=== Section Start ===

-- pv_equiv track=rewrite | github.com/JuliusBoateng/advent_of_code_2020 | day9/day9_a.py | invalidXmas
-- ===== SOURCE A (Python) =====
-- def validNums(xmas, start, stop):
--     valid_set = set()
--
--     for x in range(start, stop - 1):
--         for y in range(x + 1, stop):
--             val = xmas[x] + xmas[y]
--             valid_set.add(val)
--
--     return valid_set
--
-- def invalidXmas(xmas, preamble):
--     index = preamble
--
--     while index < len(xmas):
--         valid_set = validNums(xmas, index - preamble, index)
--
--         if xmas[index] not in valid_set:
--             return xmas[index]
--
--         index += 1
--
--     return None
-- ===== SOURCE B (Python) =====
-- def invalidXmas(xmas, preamble):
--     # For each position, single two-sum scan of the window with a 'seen' set
--     # instead of materialising all pairwise sums: O(n*p) instead of O(n*p^2).
--     for i in range(preamble, len(xmas)):
--         target = xmas[i]
--         window = xmas[i - preamble:i]
--         seen = set()
--         found = False
--         for v in window:
--             if target - v in seen:
--                 found = True
--                 break
--             seen.add(v)
--         if not found:
--             return target
--     return None
-- ===== Notes on version B (the rewrite author's own statement) =====
-- stated objective: faster
-- what changed: Instead of materialising the set of all pairwise sums of the window for every index (nested loops over index pairs), B does a single two-sum scan of the window with a running 'seen' set of values, checking target-v membership.
-- outside the precondition, e.g. on invalidXmas([1, 2, 3], -1): A returns 3, B returns 1
import Mathlib
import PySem

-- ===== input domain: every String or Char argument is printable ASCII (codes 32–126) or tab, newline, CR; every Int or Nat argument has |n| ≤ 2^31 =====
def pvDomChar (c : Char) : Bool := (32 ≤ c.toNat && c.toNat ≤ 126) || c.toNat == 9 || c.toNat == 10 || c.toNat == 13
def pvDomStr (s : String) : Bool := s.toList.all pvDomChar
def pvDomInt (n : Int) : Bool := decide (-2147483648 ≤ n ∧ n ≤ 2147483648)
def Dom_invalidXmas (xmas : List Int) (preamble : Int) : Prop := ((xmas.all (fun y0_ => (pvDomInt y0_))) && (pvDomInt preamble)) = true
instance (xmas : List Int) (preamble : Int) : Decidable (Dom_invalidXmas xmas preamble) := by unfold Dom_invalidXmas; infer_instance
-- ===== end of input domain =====

-- B replaces the per-index set of all pairwise window sums by a single two-sum scan of the window ("faster" objective).

-- ===== PORT A =====
-- validNums(xmas, start, stop): set of xmas[x]+xmas[y] for start <= x < y < stop.
-- xmas[x] is exact (pyGetD default never read) whenever the indices are in range, which holds on Pre_.
def validNums (xmas : List Int) (start stop : Int) : PySem.Set Int :=
  (PySem.List.pyRange start (stop - 1)).foldl (fun s x =>
    (PySem.List.pyRange (x + 1) stop).foldl (fun s y =>
      PySem.Set.add s (PySem.List.pyGetD xmas x 0 + PySem.List.pyGetD xmas y 0)) s)
    PySem.Set.empty

-- the 'while index < len(xmas)' loop of A
def invalidXmasGo (xmas : List Int) (preamble : Int) (index : Int) : Option Int :=
  if h : index < (xmas.length : Int) then
    let vs := validNums xmas (index - preamble) index
    let v := PySem.List.pyGetD xmas index 0
    if PySem.Set.contains vs v then invalidXmasGo xmas preamble (index + 1)
    else some v
  else none
termination_by ((xmas.length : Int) - index).toNat
decreasing_by omega

def invalidXmas (xmas : List Int) (preamble : Int) : Option Int :=
  invalidXmasGo xmas preamble preamble

-- ===== PORT B =====
-- the inner 'for v in window: …' two-sum scan of Source B (early break = returning true)
def scanPair (target : Int) : List Int → PySem.Set Int → Bool
  | [], _ => false
  | v :: rest, seen =>
    if PySem.Set.contains seen (target - v) then true
    else scanPair target rest (PySem.Set.add seen v)

-- the 'for i in range(preamble, len(xmas)): …' loop of Source B (early return via recursion)
def altGo (xmas : List Int) (preamble : Int) : List Int → Option Int
  | [] => none
  | i :: rest =>
    let target := PySem.List.pyGetD xmas i 0
    let window := PySem.List.slice xmas (some (i - preamble)) (some i)
    if scanPair target window PySem.Set.empty then altGo xmas preamble rest
    else some target

def invalidXmas_alt (xmas : List Int) (preamble : Int) : Option Int :=
  altGo xmas preamble (PySem.List.pyRange preamble (xmas.length : Int))

-- ===== PRECONDITION & SPEC =====
-- Pre_ excludes negative preamble: there A indexes xmas[preamble] through Python's
-- negative-index wraparound (an accident of the implementation; IndexError when preamble < -len(xmas)),
-- and B's window slicing gives a different, natural reading of such inputs.
def Pre_invalidXmas (xmas : List Int) (preamble : Int) : Prop := 0 ≤ preamble
instance (xmas : List Int) (preamble : Int) : Decidable (Pre_invalidXmas xmas preamble) := by unfold Pre_invalidXmas; infer_instance

def pvWitness_invalidXmas : List Int × Int := ([35, 20, 15, 25, 47, 40, 62, 55, 65, 95, 102, 117, 150, 182, 127], 5)

def Spec_invalidXmas (xmas : List Int) (preamble : Int) (out : Option Int) : Prop := out = invalidXmas_alt xmas preamble
instance (xmas : List Int) (preamble : Int) (out : Option Int) : Decidable (Spec_invalidXmas xmas preamble out) := by unfold Spec_invalidXmas; infer_instance

-- ===== CLAIM (what is proved, stated in full; the proofs are below) =====
def Claim_equal_invalidXmas : Prop := ∀ (xmas : List Int) (preamble : Int), Dom_invalidXmas xmas preamble → Pre_invalidXmas xmas preamble → Spec_invalidXmas xmas preamble (invalidXmas xmas preamble)

-- ===== LEMMAS AND PROOFS =====

-- membership in a foldl that adds one value per element
theorem mem_foldl_set_add {α : Type} (l : List α) (f : α → Int) (s : PySem.Set Int) (t : Int) :
    t ∈ l.foldl (fun s x => PySem.Set.add s (f x)) s ↔ t ∈ s ∨ ∃ x ∈ l, f x = t := by
  induction l generalizing s with
  | nil => simp
  | cons a l ih =>
    simp only [List.foldl_cons, ih, PySem.Set.mem_add, List.mem_cons]
    constructor
    · rintro (⟨h | h⟩ | ⟨x, hx, hfx⟩)
      · exact Or.inl h
      · exact Or.inr ⟨a, Or.inl rfl, h.symm⟩
      · exact Or.inr ⟨x, Or.inr hx, hfx⟩
    · rintro (h | ⟨x, (rfl | hx), hfx⟩)
      · exact Or.inl (Or.inl h)
      · exact Or.inl (Or.inr hfx.symm)
      · exact Or.inr ⟨x, hx, hfx⟩

-- membership in a foldl whose body adds a batch per element
theorem mem_foldl_set_batch {α : Type} (l : List α) (g : PySem.Set Int → α → PySem.Set Int)
    (P : α → Int → Prop) (hg : ∀ s x t, t ∈ g s x ↔ t ∈ s ∨ P x t) (s : PySem.Set Int) (t : Int) :
    t ∈ l.foldl g s ↔ t ∈ s ∨ ∃ x ∈ l, P x t := by
  induction l generalizing s with
  | nil => simp
  | cons a l ih =>
    simp only [List.foldl_cons, ih, hg, List.mem_cons]
    constructor
    · rintro (⟨h | h⟩ | ⟨x, hx, hP⟩)
      · exact Or.inl h
      · exact Or.inr ⟨a, Or.inl rfl, h⟩
      · exact Or.inr ⟨x, Or.inr hx, hP⟩
    · rintro (h | ⟨x, (rfl | hx), hP⟩)
      · exact Or.inl (Or.inl h)
      · exact Or.inl (Or.inr hP)
      · exact Or.inr ⟨x, hx, hP⟩

-- characterisation of A's valid_set
theorem mem_validNums (xmas : List Int) (start stop t : Int) :
    t ∈ validNums xmas start stop ↔
      ∃ x y : Int, start ≤ x ∧ x < y ∧ y < stop ∧
        PySem.List.pyGetD xmas x 0 + PySem.List.pyGetD xmas y 0 = t := by
  unfold validNums
  rw [mem_foldl_set_batch _ _
    (fun x t => ∃ y ∈ PySem.List.pyRange (x + 1) stop,
      PySem.List.pyGetD xmas x 0 + PySem.List.pyGetD xmas y 0 = t)
    (fun s x t => mem_foldl_set_add _ _ s t)]
  simp only [PySem.Set.empty, List.not_mem_nil, false_or, PySem.List.mem_pyRange_one]
  constructor
  · rintro ⟨x, ⟨hx1, hx2⟩, y, ⟨hy1, hy2⟩, ht⟩
    exact ⟨x, y, hx1, by omega, hy2, ht⟩
  · rintro ⟨x, y, hx1, hxy, hy, ht⟩
    exact ⟨x, ⟨hx1, by omega⟩, y, ⟨by omega, hy⟩, ht⟩

-- characterisation of B's two-sum scan
theorem scanPair_true_iff (t : Int) (w : List Int) (seen : PySem.Set Int) :
    scanPair t w seen = true ↔
      ∃ (j : Nat) (hj : j < w.length),
        (t - w[j]) ∈ seen ∨ ∃ (k : Nat) (hk : k < j), w[k]'(by omega) + w[j] = t := by
  induction w generalizing seen with
  | nil => simp [scanPair]
  | cons v rest ih =>
    rw [scanPair, PySem.Set.contains_eq_decide]
    by_cases hc : (t - v) ∈ seen
    · rw [if_pos (by simpa using hc)]
      constructor
      · intro _
        exact ⟨0, by simp, Or.inl (by simpa using hc)⟩
      · intro _
        rfl
    · rw [if_neg (by simpa using hc), ih]
      constructor
      · rintro ⟨j, hj, h | ⟨k, hk, hsum⟩⟩
        · rw [PySem.Set.mem_add] at h
          rcases h with h | h
          · exact ⟨j + 1, by simpa using hj, Or.inl (by simpa using h)⟩
          · refine ⟨j + 1, by simpa using hj, Or.inr ⟨0, by omega, ?_⟩⟩
            simp only [List.getElem_cons_zero, List.getElem_cons_succ]
            omega
        · exact ⟨j + 1, by simpa using hj, Or.inr ⟨k + 1, by omega, by simpa using hsum⟩⟩
      · rintro ⟨j, hj, h | ⟨k, hk, hsum⟩⟩
        · match j, hj, h with
          | 0, hj, h => exact absurd (by simpa using h) hc
          | j + 1, hj, h =>
            exact ⟨j, by simpa using hj, Or.inl (by rw [PySem.Set.mem_add]; left; simpa using h)⟩
        · match j, hj, k, hk, hsum with
          | 0, hj, k, hk, hsum => omega
          | j + 1, hj, 0, hk, hsum =>
            refine ⟨j, by simpa using hj, Or.inl ?_⟩
            rw [PySem.Set.mem_add]
            right
            simp only [List.getElem_cons_zero, List.getElem_cons_succ] at hsum
            omega
          | j + 1, hj, k + 1, hk, hsum =>
            exact ⟨j, by simpa using hj, Or.inr ⟨k, by omega, by simpa using hsum⟩⟩

-- the per-index check of A equals the per-index check of B
theorem check_eq (xmas : List Int) (preamble index : Int)
    (hp : 0 ≤ preamble) (hpi : preamble ≤ index) (hlen : index < (xmas.length : Int)) :
    PySem.Set.contains (validNums xmas (index - preamble) index) (PySem.List.pyGetD xmas index 0)
      = scanPair (PySem.List.pyGetD xmas index 0)
          (PySem.List.slice xmas (some (index - preamble)) (some index)) PySem.Set.empty := by
  set t := PySem.List.pyGetD xmas index 0 with ht
  have hs0 : (0 : Int) ≤ index - preamble := by omega
  have hi0 : (0 : Int) ≤ index := by omega
  rw [PySem.Set.contains_eq_decide]
  rw [PySem.List.slice_toNat xmas hs0 hi0]
  set a := (index - preamble).toNat with ha
  set b := index.toNat with hb
  have hab : a ≤ b := by omega
  have hblen : b ≤ xmas.length := by omega
  set w := List.take (b - a) (List.drop a xmas) with hw
  have hwlen : w.length = b - a := by
    simp [hw, List.length_take, List.length_drop]; omega
  have hwget : ∀ (k : Nat) (hk : k < w.length), w[k] = xmas[a + k]'(by omega) := by
    intro k hk
    simp [hw, List.getElem_take, List.getElem_drop]
  rcases Bool.eq_false_or_eq_true (scanPair t w PySem.Set.empty) with htrue | hfalse
  · rw [htrue, decide_eq_true_eq]
    rw [scanPair_true_iff] at htrue
    rcases htrue with ⟨j, hj, hmem | ⟨k, hk, hsum⟩⟩
    · exact absurd hmem (by simp [PySem.Set.empty])
    · rw [mem_validNums]
      refine ⟨(a + k : Nat), (a + j : Nat), by omega, by omega, by omega, ?_⟩
      rw [hwget, hwget] at hsum
      rw [PySem.List.pyGetD_eq_getElem xmas 0 (by omega) (by push_cast; omega),
          PySem.List.pyGetD_eq_getElem xmas 0 (by omega) (by push_cast; omega)]
      simpa using hsum
  · rw [hfalse, decide_eq_false_iff_not]
    rw [mem_validNums]
    rintro ⟨x, y, hx1, hxy, hy, hsum⟩
    have hxf : scanPair t w PySem.Set.empty = true := by
      rw [scanPair_true_iff]
      have hx0 : 0 ≤ x := by omega
      have hy0 : 0 ≤ y := by omega
      refine ⟨(y - index + preamble).toNat, by omega, Or.inr ⟨(x - index + preamble).toNat, by omega, ?_⟩⟩
      rw [hwget, hwget]
      rw [PySem.List.pyGetD_eq_getElem xmas 0 hx0 (by omega),
          PySem.List.pyGetD_eq_getElem xmas 0 hy0 (by omega)] at hsum
      have e1 : a + (x - index + preamble).toNat = x.toNat := by omega
      have e2 : a + (y - index + preamble).toNat = y.toNat := by omega
      simp only [e1, e2]
      exact hsum
    rw [hfalse] at hxf; exact absurd hxf (by simp)

-- the loops agree
theorem go_eq_altGo (xmas : List Int) (preamble : Int) (hp : 0 ≤ preamble) :
    ∀ (n : Nat) (index : Int), preamble ≤ index → ((xmas.length : Int) - index).toNat = n →
      invalidXmasGo xmas preamble index = altGo xmas preamble (PySem.List.pyRange index (xmas.length : Int)) := by
  intro n
  induction n using Nat.strong_induction_on with
  | _ n ih =>
    intro index hpi hn
    rw [invalidXmasGo]
    by_cases h : index < (xmas.length : Int)
    · rw [dif_pos h, PySem.List.pyRange_one_cons h]
      simp only [altGo]
      rw [check_eq xmas preamble index hp hpi h]
      by_cases hfound :
          scanPair (PySem.List.pyGetD xmas index 0)
            (PySem.List.slice xmas (some (index - preamble)) (some index)) PySem.Set.empty = true
      · rw [hfound, if_pos rfl]
        exact ih (((xmas.length : Int) - (index + 1)).toNat) (by omega) (index + 1) (by omega) rfl
      · rw [Bool.not_eq_true] at hfound
        rw [hfound]
        simp
    · rw [dif_neg h, PySem.List.pyRange_one_eq_nil (by omega)]
      simp [altGo]

-- ===== VERDICT (by name: the statement is the Claim_ definition above) =====
theorem invalidXmas_spec : Claim_equal_invalidXmas := by
  intro xmas preamble _ hpre
  unfold Spec_invalidXmas invalidXmas invalidXmas_alt
  exact go_eq_altGo xmas preamble hpre _ preamble le_rfl rfl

=== Section End ===

▶ **What is required**:
Please write out, exactly as they appear above, only the lines in the stretch from the line with "def Claim_equal_invalidXmas : Prop" through the line with "-- ===== LEMMAS".

▶ **Solved exercise**:
def Claim_equal_invalidXmas : Prop := ∀ (xmas : List Int) (preamble : Int), Dom_invalidXmas xmas preamble → Pre_invalidXmas xmas preamble → Spec_invalidXmas xmas preamble (invalidXmas xmas preamble)

-- ===== LEMMAS AND PROOFS =====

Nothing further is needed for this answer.